Saccharomycomorpha

Scientific classification
- Domain: Eukaryota
- Clade: Sar
- Clade: Rhizaria
- Phylum: Cercozoa
- Subphylum: Filosa
- Order: Glissomonadida
- Family: Saccharomycomorphidae Feng et al. 2021
- Genus: Saccharomycomorpha Feng et al. 2021
- Species: S. psychra
- Binomial name: Saccharomycomorpha psychra Feng et al. 2021
- Type strain: CPCC 300049
- Synonyms: Saccharomycomorphidae: Clade T;

= Saccharomycomorpha =

- Authority: Feng et al. 2021
- Synonyms: Clade T
- Parent authority: Feng et al. 2021

Genus of yeast-like protists

Saccharomycomorpha is a genus of non-flagellated protists with a rare yeast-like appearance, containing the single species Saccharomycomorpha psychra. It is the only genus of the family Saccharomycomorphidae (=Clade T), within the cercozoan order Glissomonadida.

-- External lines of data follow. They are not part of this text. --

-- pv_equiv track=rewrite | github.com/acabelloj/gh-inspector | gh_inspector/src/commands/find_codeowners.py | aggregate_by_owner
-- ===== SOURCE A (Python) =====
-- from collections import defaultdict
--
-- def aggregate_by_owner(
--     results: list[tuple[str, list[tuple[str, list[str]]]]],
-- ) -> dict[str, list[tuple[str, list[str]]]]:
--     """Invert per-repo entries to per-owner: {owner: [(repo, [patterns])]}."""
--     owner_map: dict[str, dict[str, list[str]]] = defaultdict(lambda: defaultdict(list))
--     for repo_name, entries in results:
--         for pattern, owners in entries:
--             for owner in owners:
--                 owner_map[owner][repo_name].append(pattern)
--     return {owner: sorted(repos.items()) for owner, repos in sorted(owner_map.items())}
-- ===== SOURCE B (Python) =====
-- def aggregate_by_owner(results):
--     """Invert per-repo entries to per-owner: {owner: [(repo, [patterns])]}."""
--     owners = sorted({o for _, entries in results for _, os in entries for o in os})
--     return {
--         o: [
--             (r, [p for rn, entries in results if rn == r
--                    for p, os in entries for oo in os if oo == o])
--             for r in sorted({rn for rn, entries in results
--                                 for _, os in entries for oo in os if oo == o})
--         ]
--         for o in owners
--     }
-- ===== Notes on version B (the rewrite author's own statement) =====
-- stated objective: alternative
-- what changed: Replaces A's one-pass nested-defaultdict index (then sorting its items) with an index-free staged computation: build the sorted owner set once, and for each owner compute its sorted repo set and re-scan the input per (owner, repo) to collect that pair's patterns by comprehension.
import Mathlib
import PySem

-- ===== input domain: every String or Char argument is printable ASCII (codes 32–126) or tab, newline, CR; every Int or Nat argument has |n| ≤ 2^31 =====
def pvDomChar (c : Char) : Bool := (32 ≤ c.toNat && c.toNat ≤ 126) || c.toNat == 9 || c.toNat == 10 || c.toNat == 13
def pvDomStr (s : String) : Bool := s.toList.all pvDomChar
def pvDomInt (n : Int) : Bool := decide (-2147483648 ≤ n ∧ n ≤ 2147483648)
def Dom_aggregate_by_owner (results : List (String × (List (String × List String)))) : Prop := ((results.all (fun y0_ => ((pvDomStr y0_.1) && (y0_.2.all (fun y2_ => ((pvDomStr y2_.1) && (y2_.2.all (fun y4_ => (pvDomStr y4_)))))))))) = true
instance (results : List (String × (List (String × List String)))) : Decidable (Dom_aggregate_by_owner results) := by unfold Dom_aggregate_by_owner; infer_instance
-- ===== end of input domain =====

-- B drops A's dict-of-dicts index entirely: it computes the sorted owner set once and then, for
-- each owner and each of that owner's sorted repos, rescans the input to collect the patterns
-- (objective: alternative — staged repeated scans instead of a one-pass hash index; not faster).

-- ===== PORT A =====
-- Python A's sorted(...) on (str, dict)/(str, list) tuples: the first components are distinct dict
-- keys, so Python never compares the second components; sorting by the first component is exact.
def aggregate_by_owner (results : List (String × (List (String × List String)))) : List (String × List (String × List String)) :=
  (PySem.List.sorted
      (results.foldl (fun m rp =>
        rp.2.foldl (fun m pe =>
          pe.2.foldl (fun m owner =>
            m.modify owner PySem.Dict.empty (fun inner => inner.modify rp.1 [] (· ++ [pe.1]))) m) m)
        (PySem.Dict.empty : PySem.Dict String (PySem.Dict String (List String)))).items
      (fun kv => kv.1) false).map
    (fun kv => (kv.1, PySem.List.sorted kv.2.items (fun rv => rv.1) false))

-- ===== PORT B =====
-- owners = sorted({o for _, entries in results for _, os in entries for o in os})
-- {o: [(r, [p for rn, entries in results if rn == r for p, os in entries for oo in os if oo == o])
--      for r in sorted({rn for rn, entries in results for _, os in entries for oo in os if oo == o})]
--  for o in owners}
-- (set comprehensions are PySem.Set.ofList of the generated list; the dict is built in sorted-owner
-- order, so its association list is exactly this map)
def aggregate_by_owner_alt (results : List (String × (List (String × List String)))) : List (String × List (String × List String)) :=
  (PySem.List.sorted
      (PySem.Set.ofList (results.flatMap (fun rp => rp.2.flatMap (fun pe => pe.2))))
      (fun x => x) false).map
    (fun o =>
      (o,
        (PySem.List.sorted
            (PySem.Set.ofList (results.flatMap (fun rp =>
              rp.2.flatMap (fun pe => (pe.2.filter (fun oo => oo == o)).map (fun _ => rp.1)))))
            (fun x => x) false).map
          (fun r =>
            (r, (results.filter (fun rp => rp.1 == r)).flatMap (fun rp =>
                  rp.2.flatMap (fun pe => (pe.2.filter (fun oo => oo == o)).map (fun _ => pe.1)))))))

-- ===== PRECONDITION & SPEC =====
def Spec_aggregate_by_owner (results : List (String × (List (String × List String)))) (out : List (String × List (String × List String))) : Prop := out = aggregate_by_owner_alt results
instance (results : List (String × (List (String × List String)))) (out : List (String × List (String × List String))) : Decidable (Spec_aggregate_by_owner results out) := by unfold Spec_aggregate_by_owner; infer_instance

-- ===== CLAIM (what is proved, stated in full; the proofs are below) =====
def Claim_equal_aggregate_by_owner : Prop := ∀ (results : List (String × (List (String × List String)))), Dom_aggregate_by_owner results → Spec_aggregate_by_owner results (aggregate_by_owner results)

-- ===== LEMMAS AND PROOFS =====

-- the flattened (owner, repo, pattern) triples of the input, in iteration order
def pvTriples (results : List (String × (List (String × List String)))) : List (String × String × String) :=
  results.flatMap (fun rp => rp.2.flatMap (fun pe => pe.2.map (fun owner => (owner, rp.1, pe.1))))

-- the canonical comprehension form both ports are reduced to
def pvCanon (results : List (String × (List (String × List String)))) : List (String × List (String × List String)) :=
  (PySem.List.sorted (PySem.Set.ofList ((pvTriples results).map (fun t => t.1))) (fun x => x) false).map
    (fun owner =>
      (owner,
        (PySem.List.sorted (PySem.Set.ofList (((pvTriples results).filter (fun t => t.1 == owner)).map (fun t => t.2.1))) (fun x => x) false).map
          (fun repo => (repo, ((pvTriples results).filter (fun t => t.1 == owner && t.2.1 == repo)).map (fun t => t.2.2)))))

-- the one-triple step of A's loop, seen over the flattened triple list
def pvStep (m : PySem.Dict String (PySem.Dict String (List String))) (t : String × String × String) : PySem.Dict String (PySem.Dict String (List String)) :=
  m.modify t.1 PySem.Dict.empty (fun inner => inner.modify t.2.1 [] (· ++ [t.2.2]))

-- the inner dict A accumulates for one owner, over the flattened list
def pvInner (l : List (String × String × String)) (o : String) : PySem.Dict String (List String) :=
  ((l.filter (fun t => t.1 == o)).map (fun t => t.2)).foldl
    (fun inner rp => inner.modify rp.1 [] (· ++ [rp.2])) PySem.Dict.empty

-- A's inner two loops over one repo's entries = fold of pvStep over that repo's triples
theorem fold_entries (r : String) (entries : List (String × List String)) (m : PySem.Dict String (PySem.Dict String (List String))) :
    entries.foldl (fun m pe =>
      pe.2.foldl (fun m owner =>
        m.modify owner PySem.Dict.empty (fun inner => inner.modify r [] (· ++ [pe.1]))) m) m
    = (entries.flatMap (fun pe => pe.2.map (fun owner => (owner, r, pe.1)))).foldl pvStep m := by
  induction entries generalizing m with
  | nil => rfl
  | cons pe rest ih =>
    simp only [List.foldl_cons, List.flatMap_cons, List.foldl_append, List.foldl_map]
    rw [ih]
    rfl

-- A's triple nested loop = fold of pvStep over pvTriples
theorem fold_triples (results : List (String × (List (String × List String)))) (m : PySem.Dict String (PySem.Dict String (List String))) :
    results.foldl (fun m rp =>
      rp.2.foldl (fun m pe =>
        pe.2.foldl (fun m owner =>
          m.modify owner PySem.Dict.empty (fun inner => inner.modify rp.1 [] (· ++ [pe.1]))) m) m) m
    = (pvTriples results).foldl pvStep m := by
  induction results generalizing m with
  | nil => rfl
  | cons rp rest ih =>
    simp only [List.foldl_cons]
    rw [ih, fold_entries]
    simp only [pvTriples, List.flatMap_cons, List.foldl_append]

-- lookup through A's fold: the inner dict of owner o is the fold over o's pairs
theorem getD_fold_step (l : List (String × String × String)) (m : PySem.Dict String (PySem.Dict String (List String))) (o : String) :
    (l.foldl pvStep m).getD o PySem.Dict.empty
    = ((l.filter (fun t => t.1 == o)).map (fun t => t.2)).foldl
        (fun inner rp => inner.modify rp.1 [] (· ++ [rp.2])) (m.getD o PySem.Dict.empty) := by
  induction l generalizing m with
  | nil => rfl
  | cons t rest ih =>
    by_cases h : t.1 = o
    · simp [List.foldl_cons, ih, pvStep, h, PySem.Dict.getD_modify_self]
    · have h' : ¬ o = t.1 := fun hh => h hh.symm
      simp [List.foldl_cons, ih, pvStep, h, PySem.Dict.getD_modify, h']

-- sorted-items of (Set.ofList xs).map (k ↦ (k, v k)) by first component, as a map over the sorted key set
theorem sorted_pairs {β : Type} (xs : List String) (v : String → β) :
    PySem.List.sorted ((PySem.Set.ofList xs).map (fun k => (k, v k))) (fun kv => kv.1) false
    = (PySem.List.sorted (PySem.Set.ofList xs) (fun x => x) false).map (fun k => (k, v k)) := by
  apply PySem.List.sorted_eq_of_perm_of_pairwise_lt
  · exact (PySem.List.sorted_perm _ _ _).map _
  · exact (PySem.List.sorted_ofList_pairwise_lt xs).map (fun k => (k, v k)) (fun a b h => h)

-- the filtered pairs of owner o restricted to repo r, back on the triple list
theorem filter_pairs (l : List (String × String × String)) (o r : String) :
    ((l.filter (fun t => t.1 == o)).map (fun t => t.2)).filter (fun p => p.1 == r)
    = (l.filter (fun t => t.1 == o && t.2.1 == r)).map (fun t => t.2) := by
  simp [List.filter_map, List.filter_filter, Function.comp, Bool.and_comm]

-- sorted items of the inner dict of owner o = the canonical per-owner list
theorem inner_sorted (l : List (String × String × String)) (o : String) :
    PySem.List.sorted (pvInner l o).items (fun rv => rv.1) false
    = (PySem.List.sorted (PySem.Set.ofList ((l.filter (fun t => t.1 == o)).map (fun t => t.2.1))) (fun x => x) false).map
        (fun r => (r, (l.filter (fun t => t.1 == o && t.2.1 == r)).map (fun t => t.2.2))) := by
  have hkeys : (pvInner l o).keys = PySem.Set.ofList ((l.filter (fun t => t.1 == o)).map (fun t => t.2.1)) := by
    have := PySem.Dict.keys_foldl_modify_key
      ((l.filter (fun t => t.1 == o)).map (fun t => t.2)) (fun p : String × String => p.1)
      [] (fun _ p => (· ++ [p.2])) (PySem.Dict.empty (κ := String) (ν := List String))
    simpa [pvInner, PySem.Set.update, PySem.Set.ofList, List.map_map, Function.comp] using this
  have hnd : (pvInner l o).keys.Nodup := by
    apply PySem.Dict.nodup_keys_foldl_modify_key
      ((l.filter (fun t => t.1 == o)).map (fun t => t.2)) (fun p : String × String => p.1)
      [] (fun _ p => (· ++ [p.2]))
    simp [PySem.Dict.empty, PySem.Dict.keys]
  rw [PySem.Dict.items_eq_map_keys _ hnd [], hkeys, sorted_pairs]
  congr 1
  funext r
  have hget : (pvInner l o).getD r [] = (l.filter (fun t => t.1 == o && t.2.1 == r)).map (fun t => t.2.2) := by
    rw [pvInner, PySem.Dict.getD_foldl_modify_append, filter_pairs]
    simp [List.map_map, Function.comp]
  rw [hget]

-- A's port equals the canonical form
theorem a_eq_canon (results : List (String × (List (String × List String)))) :
    aggregate_by_owner results = pvCanon results := by
  unfold aggregate_by_owner pvCanon
  rw [fold_triples]
  set l := pvTriples results with hl
  have hkeys : (l.foldl pvStep PySem.Dict.empty).keys = PySem.Set.ofList (l.map (fun t => t.1)) := by
    have := PySem.Dict.keys_foldl_modify_key l (fun t : String × String × String => t.1)
      PySem.Dict.empty (fun _ t => fun inner => inner.modify t.2.1 [] (· ++ [t.2.2]))
      (PySem.Dict.empty (κ := String) (ν := PySem.Dict String (List String)))
    simpa [pvStep, PySem.Set.update, PySem.Set.ofList] using this
  have hnd : (l.foldl pvStep PySem.Dict.empty).keys.Nodup := by
    apply PySem.Dict.nodup_keys_foldl_modify_key l (fun t : String × String × String => t.1)
      PySem.Dict.empty (fun _ t => fun inner => inner.modify t.2.1 [] (· ++ [t.2.2]))
    simp [PySem.Dict.empty, PySem.Dict.keys]
  rw [PySem.Dict.items_eq_map_keys _ hnd PySem.Dict.empty, hkeys, sorted_pairs, List.map_map]
  congr 1
  funext o
  have hget : (l.foldl pvStep PySem.Dict.empty).getD o PySem.Dict.empty = pvInner l o := by
    rw [getD_fold_step]; rfl
  simp only [Function.comp, hget, inner_sorted]

-- B's owner universe = the triples' first projections
theorem owners_eq (results : List (String × (List (String × List String)))) :
    (pvTriples results).map (fun t => t.1)
    = results.flatMap (fun rp => rp.2.flatMap (fun pe => pe.2)) := by
  simp [pvTriples, List.map_flatMap, List.map_map, Function.comp_def]

-- B's per-owner repo universe = the filtered triples' repo projections
theorem repos_eq (results : List (String × (List (String × List String)))) (o : String) :
    ((pvTriples results).filter (fun t => t.1 == o)).map (fun t => t.2.1)
    = results.flatMap (fun rp => rp.2.flatMap (fun pe => (pe.2.filter (fun oo => oo == o)).map (fun _ => rp.1))) := by
  simp [pvTriples, List.filter_flatMap, List.map_flatMap, List.filter_map, List.map_map, Function.comp_def]

-- hoisting the repo test out of the flatMap: only matching result items contribute
theorem patterns_guard (results : List (String × (List (String × List String)))) (o r : String) :
    results.flatMap (fun rp => rp.2.flatMap (fun pe => (pe.2.filter (fun oo => oo == o && rp.1 == r)).map (fun _ => pe.1)))
    = (results.filter (fun rp => rp.1 == r)).flatMap (fun rp => rp.2.flatMap (fun pe => (pe.2.filter (fun oo => oo == o)).map (fun _ => pe.1))) := by
  induction results with
  | nil => rfl
  | cons rp rest ih =>
    simp only [] at ih
    by_cases h : rp.1 = r
    · simp at ih; simp [h, ih]
    · simp at ih; simp [h, ih]

-- B's per-(owner, repo) pattern rescan = the filtered triples' pattern projections
theorem patterns_eq (results : List (String × (List (String × List String)))) (o r : String) :
    ((pvTriples results).filter (fun t => t.1 == o && t.2.1 == r)).map (fun t => t.2.2)
    = (results.filter (fun rp => rp.1 == r)).flatMap (fun rp => rp.2.flatMap (fun pe => (pe.2.filter (fun oo => oo == o)).map (fun _ => pe.1))) := by
  rw [← patterns_guard]
  simp [pvTriples, List.filter_flatMap, List.map_flatMap, List.filter_map, List.map_map, Function.comp_def]

-- B's port equals the canonical form
theorem b_eq_canon (results : List (String × (List (String × List String)))) :
    aggregate_by_owner_alt results = pvCanon results := by
  unfold aggregate_by_owner_alt pvCanon
  rw [← owners_eq]
  congr 1
  funext o
  rw [← repos_eq]
  congr 2
  funext r
  rw [← patterns_eq]

-- ===== VERDICT (by name: the statement is the Claim_ definition above) =====
theorem aggregate_by_owner_spec : Claim_equal_aggregate_by_owner := by
  intro results _
  unfold Spec_aggregate_by_owner
  rw [a_eq_canon, b_eq_canon]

==Morphology and behavior==
Saccharomycomorpha psychra is a unicellular protist composed of round unflagellated cells, which is a unique morphological characteristic among Glissomonadida. It is able to withstand temperatures of 4 °C and its optimal growth is mainly 20 °C, making it a psychrophilic organism.

==Ecology==
The species was isolated from lichen and moss found in both the Arctic (Svalbard) and maritime Antarctica (King George Island), respectively. These areas have a flora mainly consisting of lichens and mosses. Although glissomonads are mainly bacterivorous, Saccharomycomorpha is perhaps an osmotrophic or parasitic species, since it is able to grow in a culture medium without the presence of bacteria.